A Japanese Boy / Shigemi Shiukichi / Ch-2


CHAPTER II.

The earliest recollection I have of my school life is my entrance with a number of playmates into a private gentleman's school. At that time the common school system which now exists in Japan had not been adopted; some gentlemen of the town kept private schools, in which exercises consisted mainly of penmanship; for arithmetic we had to go somewhere else. In Imabari there lived a keen-eyed little man who was wonderfully quick at figures, and to him we repaired for instruction in mathematics. We worked, not with slate and pencil, but with a rectangular wooden frame set with beads, resembling an abacus. It is called soroban; you find it in every store in Japan. I like it better than slate and pencil, for the fundamental operations of arithmetic, but cannot use it in higher mathematics. I remember seeing a young man of my acquaintance perform algebraic calculations, of which we had some knowledge before the influx of Western learning, with a number of little black and white blocks called the "mathematical blocks." A knowledge of penmanship and arithmetic is all that is required of a man of business, but a learned man is expected to read Chinese.

My schoolmaster was a kind of priest, not of Buddhism nor of Shintoism, but one of those who go by the name of Yamabushi; he let his hair grow instead of shaving it off as the Buddhist priest does, wore high clogs and the peculiar robe of his religion. He simply followed his father in the vocation; he was a young man of high promise and manifested more ardor in letters than at the prayers for the sick or for the prosperity of the people. His house was on the fourth block of the main street, set back a little from the street and with an open yard between the tall, elaborate gate and the mansion. The front of the residence was taken up by the shrine; the school was kept in the back part of the house. When we first entered the school we were known as the "newcomers" among the older boys, and though bullying was not altogether absent, we had no ordeal to go through as the Freshmen have in American colleges.

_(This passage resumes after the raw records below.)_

-- pv_equiv track=rewrite | github.com/jacobtie/datasets_visualization_eda | utility.py | reduceByKey
-- ===== SOURCE A (Python) =====
-- def reduceByKey(arr):
--     res = []
--     for val in arr:
--         found = False
--         for i,r in enumerate(res):
--             if r[0] == val:
--                 r[1] += 1
--                 found = True
--                 break
--         if not found:
--             res.append([val, 1])
--     return res
-- ===== SOURCE B (Python) =====
-- def reduceByKey(arr):
--     seen = []
--     for val in arr:
--         if val not in seen:
--             seen.append(val)
--     return [[v, arr.count(v)] for v in seen]
-- ===== Notes on version B (the rewrite author's own statement) =====
-- stated objective: alternative
-- what changed: Replaces A's single interleaved pass that searches and increments counts in the growing result with a two-phase strategy: first collect distinct values in first-seen order, then count each with list.count over the whole input.
import Mathlib
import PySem

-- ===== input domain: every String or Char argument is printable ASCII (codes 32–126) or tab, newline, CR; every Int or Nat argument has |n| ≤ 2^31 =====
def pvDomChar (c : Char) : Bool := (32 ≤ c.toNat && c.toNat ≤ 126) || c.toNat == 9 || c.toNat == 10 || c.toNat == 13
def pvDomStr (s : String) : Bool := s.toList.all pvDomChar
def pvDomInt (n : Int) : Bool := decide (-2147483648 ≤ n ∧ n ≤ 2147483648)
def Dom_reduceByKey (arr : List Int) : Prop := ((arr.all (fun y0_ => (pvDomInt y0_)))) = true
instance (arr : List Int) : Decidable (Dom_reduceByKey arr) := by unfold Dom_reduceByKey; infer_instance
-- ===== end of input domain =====

-- B collects the distinct values first and then counts each with a full scan,
-- instead of A's single pass that searches the growing result and increments in place.

-- ===== PORT A =====
-- inner 'for i,r in enumerate(res): if r[0] == val: r[1] += 1; break' + the
-- not-found append; r[0]/r[1] read/written via getD/set, exact since every
-- entry of res is a 2-element list [value, count].
def pvBump (v : Int) : List (List Int) → List (List Int)
  | [] => [[v, 1]]
  | r :: rest =>
      if r.getD 0 0 = v then r.set 1 (r.getD 1 0 + 1) :: rest
      else r :: pvBump v rest

def reduceByKey (arr : List Int) : List (List Int) :=
  arr.foldl (fun res v => pvBump v res) []

-- ===== PORT B =====
def reduceByKey_alt (arr : List Int) : List (List Int) :=
  (arr.foldl (fun seen v => if v ∈ seen then seen else seen ++ [v]) []).map
    (fun v => [v, (arr.count v : Int)])

-- ===== PRECONDITION & SPEC =====
def Spec_reduceByKey (arr : List Int) (out : List (List Int)) : Prop := out = reduceByKey_alt arr
instance (arr : List Int) (out : List (List Int)) : Decidable (Spec_reduceByKey arr out) := by unfold Spec_reduceByKey; infer_instance

-- ===== CLAIM (what is proved, stated in full; the proofs are below) =====
def Claim_equal_reduceByKey : Prop := ∀ (arr : List Int), Dom_reduceByKey arr → Spec_reduceByKey arr (reduceByKey arr)

-- ===== LEMMAS AND PROOFS =====

/-- B's first phase as a function of the processed prefix. -/
def pvSeen (p : List Int) : List Int :=
  p.foldl (fun seen v => if v ∈ seen then seen else seen ++ [v]) []

theorem pvSeen_mem_fold (p : List Int) : ∀ (s : List Int) (w : Int),
    (w ∈ p.foldl (fun seen v => if v ∈ seen then seen else seen ++ [v]) s) ↔ (w ∈ s ∨ w ∈ p) := by
  induction p with
  | nil => simp
  | cons v rest ih =>
      intro s w
      simp only [List.foldl_cons]
      by_cases hv : v ∈ s
      · simp [hv, ih]
        constructor
        · rintro (h | h) <;> tauto
        · rintro (h | h | h)
          · tauto
          · subst h; tauto
          · tauto
      · simp [hv, ih]
        constructor
        · rintro ((h | h) | h) <;> tauto
        · rintro (h | h | h) <;> tauto

theorem pvSeen_mem (p : List Int) (w : Int) : w ∈ pvSeen p ↔ w ∈ p := by
  simpa using pvSeen_mem_fold p [] w

theorem pvSeen_nodup_fold (p : List Int) : ∀ (s : List Int), s.Nodup →
    (p.foldl (fun seen v => if v ∈ seen then seen else seen ++ [v]) s).Nodup := by
  induction p with
  | nil => intro s hs; simpa using hs
  | cons v rest ih =>
      intro s hs
      simp only [List.foldl_cons]
      by_cases hv : v ∈ s
      · simpa [hv] using ih s hs
      · have : (s ++ [v]).Nodup := by
          simp [List.nodup_append, hs]
          exact fun a ha h => hv (h ▸ ha)
        simpa [hv] using ih _ this

theorem pvSeen_nodup (p : List Int) : (pvSeen p).Nodup := pvSeen_nodup_fold p [] (by simp)

theorem pvSeen_append_singleton (p : List Int) (v : Int) :
    pvSeen (p ++ [v]) = if v ∈ pvSeen p then pvSeen p else pvSeen p ++ [v] := by
  simp [pvSeen, List.foldl_append]

/-- bump on a mapped distinct list when the value is present: increment its count. -/
theorem pvBump_mem (c : Int → Int) (v : Int) :
    ∀ (seen : List Int), seen.Nodup → v ∈ seen →
    pvBump v (seen.map (fun w => [w, c w]))
      = seen.map (fun w => [w, if w = v then c w + 1 else c w]) := by
  intro seen
  induction seen with
  | nil => simp
  | cons w rest ih =>
      intro hnd hv
      simp only [List.map_cons, pvBump]
      by_cases hw : w = v
      · subst hw
        have hnot : w ∉ rest := (List.nodup_cons.mp hnd).1
        simp only [List.getD, List.getElem?_cons_zero, Option.getD_some, if_pos rfl]
        have : rest.map (fun x => [x, if x = w then c x + 1 else c x])
            = rest.map (fun x => [x, c x]) := by
          apply List.map_congr_left
          intro x hx
          have : x ≠ w := fun h => hnot (h ▸ hx)
          simp [this]
        simp [this, List.set]
      · have hv' : v ∈ rest := by
          rcases List.mem_cons.mp hv with h | h
          · exact absurd h.symm hw
          · exact h
        have hnd' : rest.Nodup := (List.nodup_cons.mp hnd).2
        simp only [List.getD, List.getElem?_cons_zero, Option.getD_some]
        rw [if_neg hw, ih hnd' hv']
        simp [hw]

/-- bump on a mapped list when the value is absent: append [v, 1]. -/
theorem pvBump_not_mem (c : Int → Int) (v : Int) :
    ∀ (seen : List Int), v ∉ seen →
    pvBump v (seen.map (fun w => [w, c w])) = seen.map (fun w => [w, c w]) ++ [[v, 1]] := by
  intro seen
  induction seen with
  | nil => simp [pvBump]
  | cons w rest ih =>
      intro hv
      have hw : w ≠ v := fun h => hv (by simp [h])
      have hv' : v ∉ rest := fun h => hv (List.mem_cons_of_mem _ h)
      simp only [List.map_cons, pvBump, List.getD, List.getElem?_cons_zero, Option.getD_some]
      rw [if_neg hw, ih hv']
      simp

/-- A's state after a prefix p equals B's table for that prefix. -/
theorem pvInvariant : ∀ (rest p : List Int),
    rest.foldl (fun res v => pvBump v res)
        ((pvSeen p).map (fun w => [w, (p.count w : Int)]))
      = (pvSeen (p ++ rest)).map (fun w => [w, ((p ++ rest).count w : Int)]) := by
  intro rest
  induction rest with
  | nil => intro p; simp
  | cons v rest' ih =>
      intro p
      simp only [List.foldl_cons]
      have hstep : pvBump v ((pvSeen p).map (fun w => [w, (p.count w : Int)]))
          = (pvSeen (p ++ [v])).map (fun w => [w, ((p ++ [v]).count w : Int)]) := by
        by_cases hv : v ∈ pvSeen p
        · rw [pvBump_mem _ _ _ (pvSeen_nodup p) hv, pvSeen_append_singleton, if_pos hv]
          apply List.map_congr_left
          intro w _
          by_cases hw : w = v
          · simp [hw, List.count_append]
          · simp [hw, Ne.symm hw, List.count_append]
        · rw [pvBump_not_mem _ _ _ hv, pvSeen_append_singleton, if_neg hv]
          have hvp : v ∉ p := fun h => hv ((pvSeen_mem p v).mpr h)
          rw [List.map_append]
          congr 1
          · apply List.map_congr_left
            intro w hw
            have hwv : w ≠ v := fun h => hv (h ▸ hw)
            simp [List.count_append, Ne.symm hwv]
          · simp [List.count_append, List.count_singleton, List.count_eq_zero.mpr hvp]
      rw [hstep]
      have := ih (p ++ [v])
      simpa using this

-- ===== VERDICT (by name: the statement is the Claim_ definition above) =====
theorem reduceByKey_spec : Claim_equal_reduceByKey := by
  intro arr _
  unfold Spec_reduceByKey reduceByKey reduceByKey_alt
  have := pvInvariant arr []
  simpa [pvSeen] using this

The pupil's equipment in one of these old-fashioned schools consisted of a low table, a cushion to squat upon, and a chest for the following articles: white paper, copy-books and a small box containing a stone ink-vessel, a cake of india ink, an earthen water-bottle and brushes. A little water is poured in the hollow of the stone vessel, the india ink rubbed on it for a while, and when the water becomes sufficiently black the brush is dipped in it. Then looking at model characters written down for us in a separate book by the teacher, we try to trace the same on our copy-books, paying close attention to every particular. The first that we must learn is our alphabet of forty-eight letters.

I recall vividly the trials in making the alphabetical figures. I tried time and again, but to fail; the sorrow gathered thickly in my mind and soon the grief overpowered all my strenuous efforts not to weep, then the master would send one of the older boys to help me. He stands behind me while I sit, grasps my hand which holds the brush, and to my heart's content traces figures like the master's in perfection.

The copy-book is made of the tenacious soft Japanese paper, many sheets of which are bound together. Each of the forty-eight characters is studied separately; it is written large so that the learner may see where a bold stroke is required and where a mild touch. After the alphabet we learn to write Chinese characters. The copy-books become black after a while, being dried and used again; therefore they need not be perfectly white at first; usually they are made of the sheets of an old ledger. I used to see on the pages of the copy-books made for me by my father, old debts and credits, and the names of the parties concerned in them, dating back to grandfather's time; they disappeared collectively under my wild dash and sweep of india ink. What an act of generosity to wipe out the remembrance of former money complications! After a day's work all the copy-books are literally drenched with the black fluid; they are moist and heavy. They must be dried. Every patch of sunshine about the school is improved, every breezy corner turned to account. At home the kitchen is spread with them at night, so as to have them dry by the morning. Copy-books that have done long service are coated with a smooth, shining incrustation of carbon—shining if good ink has been used, but dull if ink is of cheap quality. The quality of an india ink cake is not only judged by its lustre, but also by its hardness and odor; a good one is hard and pleasant and the bad soft and unpleasant. After we have practised writing the letters for some time, we finally write them on white papers and present them to our teacher, who with red ink makes further necessary corrections. If the final copy is satisfactory, he sets us at work on a next portion.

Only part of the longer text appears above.